Choose a reason for hiding this comment

The reason will be displayed to describe this comment to others. Learn more.

Right now the health monitir and I don't want to fix this in this PR so I kept as it is

@npepinpe
Copy link
Member

Regarding never executed this should also no issue since we do not use #run in the stream processor anymore, which means everything will appended to the same queue and no skip the line is happening.

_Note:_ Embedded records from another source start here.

-- pv_equiv track=rewrite | github.com/rubengrootroessink/AdventOfCode | 2020/20/2.py | sea_monster_replace
-- ===== SOURCE A (Python) =====
-- def check_sea_monster(concatted_matrix, sea_monster, x, y, len_sea_monster):
--     count = 0
--     for i, row in enumerate(sea_monster):
--         for j, column in enumerate(row):
--             if column == "#":
--                 if concatted_matrix[x+i][y+j] == "#":
--                     count += 1
--     return count == len_sea_monster
--
-- def replace_sea_monster(matrix, sea_monster, x, y, len_sea_monster):
--     matrix = [list(row) for row in matrix]
--     count = 0
--     for i, row in enumerate(sea_monster):
--         for j, column in enumerate(row):
--             if column == "#":
--                 matrix[x+i][y+j] = "O"
--     matrix = ["".join(row) for row in matrix]
--     return matrix
--
-- def sea_monster_replace(concatted_matrix):
--     sea_monster = [
--         "                  # ",
--         "#    ##    ##    ###",
--         " #  #  #  #  #  #   "
--     ]
--     len_sea_monster = 15
--
--     result_matrix = concatted_matrix.copy()
--
--     row_length = len(concatted_matrix[0])
--     count = 0
--     for i in range(0, len(concatted_matrix)-2):
--         for j in range(0, row_length - len(sea_monster[0])):
--             if check_sea_monster(concatted_matrix, sea_monster, i, j, len_sea_monster):
--                 result_matrix = replace_sea_monster(result_matrix, sea_monster, i, j, len_sea_monster)
--
--     return result_matrix
-- ===== SOURCE B (Python) =====
-- # B: bit-parallel matching. Each grid row and each monster row becomes an integer
-- # bitmask of its '#' cells; a window matches iff three shift-and-mask integer
-- # tests succeed; matches are collected first and the grid is marked once.
-- MONSTER = [
--     "                  # ",
--     "#    ##    ##    ###",
--     " #  #  #  #  #  #   ",
-- ]
--
--
-- def _row_bits(row):
--     b = 0
--     for ch in reversed(row):
--         b = 2 * b + (1 if ch == "#" else 0)
--     return b
--
--
-- def sea_monster_replace(concatted_matrix):
--     masks = [_row_bits(r) for r in MONSTER]
--     bits = [_row_bits(r) for r in concatted_matrix]
--     n = len(concatted_matrix)
--     row_length = len(concatted_matrix[0])
--     hits = []
--     for i in range(0, n - 2):
--         for j in range(0, row_length - 20):
--             if all((bits[i + d] >> j) & masks[d] == masks[d] for d in range(3)):
--                 hits = hits + [(i, j)]
--     grid = [list(row) for row in concatted_matrix]
--     for (i, j) in hits:
--         for di, mrow in enumerate(MONSTER):
--             for dj, c in enumerate(mrow):
--                 if c == "#":
--                     grid[i + di][j + dj] = "O"
--     return ["".join(row) for row in grid]
-- ===== Notes on version B (the rewrite author's own statement) =====
-- stated objective: alternative
-- what changed: B encodes every grid row and monster row as an integer bitmask of its '#' cells, detects each window with three shift-and-mask integer comparisons instead of A's per-cell counting scan, collects all hit positions in one scan and marks a single char-matrix copy once at the end, instead of A's rebuilding the whole string matrix (list()/join() of every row) for every monster found.
import Mathlib
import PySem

Maybe I misunderstood, but even if runAtFixedRate is just a wrapper around runDelayed, there's still the possible case of:

  1. Process is inProcessing
  2. Schedule runnable X
  3. Processor update states (still inProcessing)
  4. Scheduled runnable X does nothing because inProcessing; gets rescheduled for the next delay
  5. Processor does more stuff, etc.
  6. Processor gets back to inProcessing
  7. Delay passes, so now the runnable X executes; does nothing because inProcessing, gets rescheduled for next delay

Couldn't this happen in a loop? My question was, do we consider this so unlikely (that it would loop like this)? Cause I would expect we're most of the time "in processing", right? We're only not in processing between executeSideEffects and processCommand (so only when reading the next record). Since scheduled jobs aren't sequenced with normal jobs (they get sequenced only when the timer expires), there's no guarantee of ordering? Am I missing something?

@npepinpe
Copy link
Member

P.S. regarding the transaction the requirement came up because the engine wants to schedule jobs (replacement for sideeffects) but they might be not committed yet.

I really thought RocksDB transactions were isolated from each other. Is that not true? Or is it because side effects (or the replacement) use the same transaction context as the processing?

@Zelldon
Copy link
Member Author

Zelldon commented Aug 19, 2022

I really thought RocksDB transactions were isolated from each other. Is that not true? Or is it because side effects (or the replacement) use the same transaction context as the processing?

I think we talk about two things here. It is not about whether transactions are isolated or not. It is about data should be written to the state before the state is access again on a scheduled task. For example and to be specific https://github.com/camunda/zeebe/blob/main/engine/src/main/java/io/camunda/zeebe/engine/processing/common/CatchEventBehavior.java#L302-L308 we want that this to be executed AFTER the transaction is committed. Right now this is done via side-effects, which we wanted to replace with the SchjedulingService as you can see here #9723 (comment)

But since we talk about it: @pihme created during I was on vacation the post-commit tasks https://github.com/camunda/zeebe/blob/main/engine/src/main/java/io/camunda/zeebe/engine/api/PostCommitTask.java which can be added to the ProcessingResult. We could remove that with the ProcessingScheduleService after this PR, so we would need to maintain only one approach. OR we decide that we keep them and use it for that use case and remove from the ProcessingScheduleService the property that we guarantee the case that it is not executed during inProcessing. Worth to discuss I guess.

@Zelldon
Copy link
Member Author

Zelldon commented Aug 19, 2022

Regarding never executed this should also no issue since we do not use #run in the stream processor anymore, which means everything will appended to the same queue and no skip the line is happening.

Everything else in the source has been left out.